第48話 同じ顔の新入部員③
「それでは、今日からよろしくお願いしますわね、キャプテンさん」
怜が突然華菜のことをキャプテンと呼んだ。
「キャプテン?」
「ええ、野球部は華菜さんから始まったことなのですから、華菜さんがキャプテンになるのが相応しいと思いますの。部活動の申請の際にはキャプテンの名前を記入しなければなりませんので」
「1年生なのにキャプテンなんかして良いんですか? なんだか生徒会長に『まだ入学して1ヶ月の1年生がキャプテンの部活動なんて承認できません!』みたいな変な言いがかり付けられたりしないですかね?」
「あら、1年生で生徒会長に就任した人に言われることはないと思いますわよ。
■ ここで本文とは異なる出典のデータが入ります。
-- pv_equiv track=rewrite | github.com/mikanakim/score4_AI | score4/kifu/game.py | inverse_convert
-- ===== SOURCE A (Python) =====
-- def inverse_convert(idx):
--     l = [0,0,0]#100*a + 10*b + cにする
--     for i in range(0,4):#ここのiはzの値をみてる
--         if idx < 16*(i+1) and idx >= 16*i:
--             #まずは1桁目から
--             if idx%4 == 0:
--                 l[0] = 1
--             elif idx%4 == 1:
--                 l[0] = 2
--             elif idx%4 == 2:
--                 l[0] = 3
--             elif idx%4 == 3:
--                 l[0] = 4
--
--             #2桁目
--             if idx-16*i == 0 or idx-16*i == 1 or idx-16*i == 2 or idx-16*i == 3:
--                 l[1] = 1
--             elif idx-16*i == 4 or idx-16*i == 5 or idx-16*i == 6 or idx-16*i == 7:
--                 l[1] = 2
--             elif idx-16*i == idx-16*i == 8 or idx-16*i == 9 or idx-16*i == 10 or idx-16*i == 11:
--                 l[1] = 3
--             elif idx-16*i == idx-16*i == 12 or idx-16*i == 13 or idx-16*i == 14 or idx-16*i == 15:
--                 l[1] = 4
--
--             #3桁目
--             l[2] = i+1
--
--     idx = 100*l[0] + 10*l[1] + l[2]
--     return idx
-- ===== SOURCE B (Python) =====
-- def inverse_convert(idx):
--     # Closed-form decode: no loop, just digit arithmetic; 0 outside the 0..63 board.
--     if 0 <= idx < 64:
--         return 100 * (idx % 4 + 1) + 10 * (idx // 4 % 4 + 1) + (idx // 16 + 1)
--     return 0
-- ===== Notes on version B (the rewrite author's own statement) =====
-- stated objective: simpler
-- what changed: Replaced A's four-iteration block scan with chained equality comparisons by a direct closed-form digit computation (idx%4, idx//4%4, idx//16) under a single in-range guard, preserving the zero result out of range.
import Mathlib
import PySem

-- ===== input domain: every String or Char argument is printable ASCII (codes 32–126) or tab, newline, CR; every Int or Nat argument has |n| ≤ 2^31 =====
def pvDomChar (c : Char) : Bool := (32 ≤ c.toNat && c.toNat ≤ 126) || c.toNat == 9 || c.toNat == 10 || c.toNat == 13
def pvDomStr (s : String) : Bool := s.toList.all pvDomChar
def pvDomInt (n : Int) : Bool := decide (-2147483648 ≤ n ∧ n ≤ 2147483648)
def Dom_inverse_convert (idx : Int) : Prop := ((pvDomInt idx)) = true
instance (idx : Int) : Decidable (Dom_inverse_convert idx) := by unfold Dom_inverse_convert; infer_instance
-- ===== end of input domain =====

-- B replaces A's fixed 4-iteration block scan by a guarded closed-form digit computation (simpler).

-- ===== PORT A =====
-- one iteration of A's 'for i in range(0,4)' body over the state l = (l0, l1, l2)
def inverse_convert_step (idx : Int) (l : Int × Int × Int) (i : Int) : Int × Int × Int :=
  if idx < 16 * (i + 1) ∧ idx ≥ 16 * i then
    let l0 :=
      if PySem.Int.mod idx 4 = 0 then 1
      else if PySem.Int.mod idx 4 = 1 then 2
      else if PySem.Int.mod idx 4 = 2 then 3
      else if PySem.Int.mod idx 4 = 3 then 4
      else l.1
    let l1 :=
      if idx - 16*i = 0 ∨ idx - 16*i = 1 ∨ idx - 16*i = 2 ∨ idx - 16*i = 3 then 1
      else if idx - 16*i = 4 ∨ idx - 16*i = 5 ∨ idx - 16*i = 6 ∨ idx - 16*i = 7 then 2
      -- 'idx-16*i == idx-16*i == 8' is Python's chained comparison: True ∧ (idx-16*i == 8)
      else if idx - 16*i = 8 ∨ idx - 16*i = 9 ∨ idx - 16*i = 10 ∨ idx - 16*i = 11 then 3
      else if idx - 16*i = 12 ∨ idx - 16*i = 13 ∨ idx - 16*i = 14 ∨ idx - 16*i = 15 then 4
      else l.2.1
    (l0, l1, i + 1)
  else l

def inverse_convert (idx : Int) : Int :=
  let l := (PySem.List.pyRange 0 4 1).foldl (inverse_convert_step idx) (0, 0, 0)
  100 * l.1 + 10 * l.2.1 + l.2.2

-- ===== PORT B =====
def inverse_convert_alt (idx : Int) : Int :=
  if 0 ≤ idx ∧ idx < 64 then
    100 * (PySem.Int.mod idx 4 + 1)
      + 10 * (PySem.Int.mod (PySem.Int.floordiv idx 4) 4 + 1)
      + (PySem.Int.floordiv idx 16 + 1)
  else 0

-- ===== PRECONDITION & SPEC =====
def Spec_inverse_convert (idx : Int) (out : Int) : Prop := out = inverse_convert_alt idx
instance (idx : Int) (out : Int) : Decidable (Spec_inverse_convert idx out) := by unfold Spec_inverse_convert; infer_instance

-- ===== CLAIM (what is proved, stated in full; the proofs are below) =====
def Claim_equal_inverse_convert : Prop := ∀ (idx : Int), Dom_inverse_convert idx → Spec_inverse_convert idx (inverse_convert idx)

-- ===== LEMMAS AND PROOFS =====
-- an iteration whose range guard fails leaves the state unchanged
theorem step_out (idx i : Int) (h : ¬ (idx < 16 * (i + 1) ∧ idx ≥ 16 * i)) (l : Int × Int × Int) :
    inverse_convert_step idx l i = l := by
  unfold inverse_convert_step; rw [if_neg h]

-- the one iteration whose range guard holds produces exactly the closed-form digits
theorem step_active (idx i : Int) (l : Int × Int × Int)
    (h1 : 16 * i ≤ idx) (h2 : idx < 16 * (i + 1)) :
    100 * (inverse_convert_step idx l i).1 + 10 * (inverse_convert_step idx l i).2.1
        + (inverse_convert_step idx l i).2.2
      = 100 * (idx % 4 + 1) + 10 * (idx / 4 % 4 + 1) + (idx / 16 + 1) := by
  have h4 : PySem.Int.mod idx 4 = idx % 4 := PySem.Int.mod_eq_emod_of_pos (by norm_num)
  simp only [inverse_convert_step, h4]
  rw [if_pos (⟨h2, h1⟩ : idx < 16 * (i + 1) ∧ idx ≥ 16 * i)]
  split_ifs <;> simp <;> omega

theorem inverse_convert_eq (idx : Int) : inverse_convert idx = inverse_convert_alt idx := by
  have h4 : PySem.Int.mod idx 4 = idx % 4 := PySem.Int.mod_eq_emod_of_pos (by norm_num)
  have hd16 : PySem.Int.floordiv idx 16 = idx / 16 := PySem.Int.floordiv_eq_ediv_of_pos (by norm_num)
  have hm4 : PySem.Int.mod (PySem.Int.floordiv idx 4) 4 = (idx / 4) % 4 := by
    rw [PySem.Int.floordiv_eq_ediv_of_pos (by norm_num : (0:Int) < 4)]
    exact PySem.Int.mod_eq_emod_of_pos (by norm_num)
  have hr : PySem.List.pyRange 0 4 1 = [0, 1, 2, 3] := by decide
  unfold inverse_convert inverse_convert_alt
  rw [hr, hm4, h4, hd16]
  show 100 * (List.foldl (inverse_convert_step idx) (0, 0, 0) [0, 1, 2, 3]).1
      + 10 * (List.foldl (inverse_convert_step idx) (0, 0, 0) [0, 1, 2, 3]).2.1
      + (List.foldl (inverse_convert_step idx) (0, 0, 0) [0, 1, 2, 3]).2.2 = _
  simp only [List.foldl]
  by_cases c0 : idx < 0
  · rw [step_out idx 0 (by omega), step_out idx 1 (by omega), step_out idx 2 (by omega),
      step_out idx 3 (by omega), if_neg (by omega)]
    norm_num
  by_cases c3 : 64 ≤ idx
  · rw [step_out idx 0 (by omega), step_out idx 1 (by omega), step_out idx 2 (by omega),
      step_out idx 3 (by omega), if_neg (by omega)]
    norm_num
  rw [if_pos (by omega : 0 ≤ idx ∧ idx < 64)]
  by_cases h0 : idx < 16
  · rw [step_out idx 1 (by omega), step_out idx 2 (by omega), step_out idx 3 (by omega)]
    exact step_active idx 0 _ (by omega) (by omega)
  by_cases h1 : idx < 32
  · rw [step_out idx 2 (by omega), step_out idx 3 (by omega), step_out idx 0 (by omega)]
    exact step_active idx 1 _ (by omega) (by omega)
  by_cases h2 : idx < 48
  · rw [step_out idx 3 (by omega), step_out idx 0 (by omega), step_out idx 1 (by omega)]
    exact step_active idx 2 _ (by omega) (by omega)
  · rw [step_out idx 0 (by omega), step_out idx 1 (by omega), step_out idx 2 (by omega)]
    exact step_active idx 3 _ (by omega) (by omega)

-- ===== VERDICT (by name: the statement is the Claim_ definition above) =====
theorem inverse_convert_spec : Claim_equal_inverse_convert := by
  intro idx _
  unfold Spec_inverse_convert
  exact inverse_convert_eq idx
まあ、もし何か理不尽に突っぱねられたらこの紙を渡せば大丈夫ですわ」
そう言って怜が保存状態の良い部活動申請用紙を手渡した。
「あれ? 一体どこでこの紙手に入れたんですか? 私が言ったら渡せないって言われたのに」
「ふふ、秘密ですわ? まあわたくしにかかればこのくらい造作もないことですの」
怜のことだから生徒会長を睨みつけて、強引に入手でもしたのだろうか。華菜は首を傾げたが、考えても仕方のないことなので、気にしないことにした。
「とにかく、これで5人揃いましたわ。部の設立要件は満たせてますの!」
華菜がもらった用紙を確認する。後ろから千早ものぞき込んだ。用紙には怜の綺麗な文字が書いてある。
『部員リスト
1(キャプテン) 小峰 華菜 1年2組
2 犬原 千早 1年5組
3 春原 怜 2年1組
4 菱野 真希 1年3組
5 菱野 咲希 1年5組 』
こうやって5つも名前が並んでいるのを見ると、前に進んでいることが実感できる。部室(仮)で待っていてもらうみんなの為にも頑張らないと、という気にもなってくる。
「じゃあ行ってきます」
「華菜ちゃん、ちょっと待って」
生徒会長のところへと向かおうとしたところで千早に呼び止められた。
「どうしたのよ?」
「千早も一緒に行く!」
「あんた生徒会長に怖いイメージあるんじゃないの?」
「千早はあくまでもイメージだけど、華菜ちゃんは実際に、生徒会長に怖い思いさせられたんでしょ?」
「そりゃまあ、そうだけど……」
「だったら千早も一緒に行く! 2人なら怖いのも半減するかもしれないよ」
「別に一人で――」
千早に悪いから一人で行くと言おうとしたときに、昨日の怜との勝負の時に千早にもっと頼って、と怒られたことを思い出す。
「人見知りは大丈夫なの? 多分ドッグ仮面のお面なんてしてたら、それこそ入室した瞬間に追い出されちゃうと思うけど?」
「わからないけど、華菜ちゃんが一緒なら付けていかなくても大丈夫なんじゃないかなって気がしてるんだ?」
「そうなの?」
理論はよくわからないけどそう言うなら千早の言葉に甘えたい。華菜にとっても1人よりも2人のほうが心強い。
「いざとなったら手握ってくれたらたぶん大丈夫!」
華菜が思わず失笑した。生徒会長の前で、2人で手を繋ぎなんかしたら、それこそ怒られそうである。
「じゃあ遠慮なく頼むわ。千早も一緒についてきて!」
「うん!」
かくして、華菜と千早は2人で、生徒会室へと歩き出した。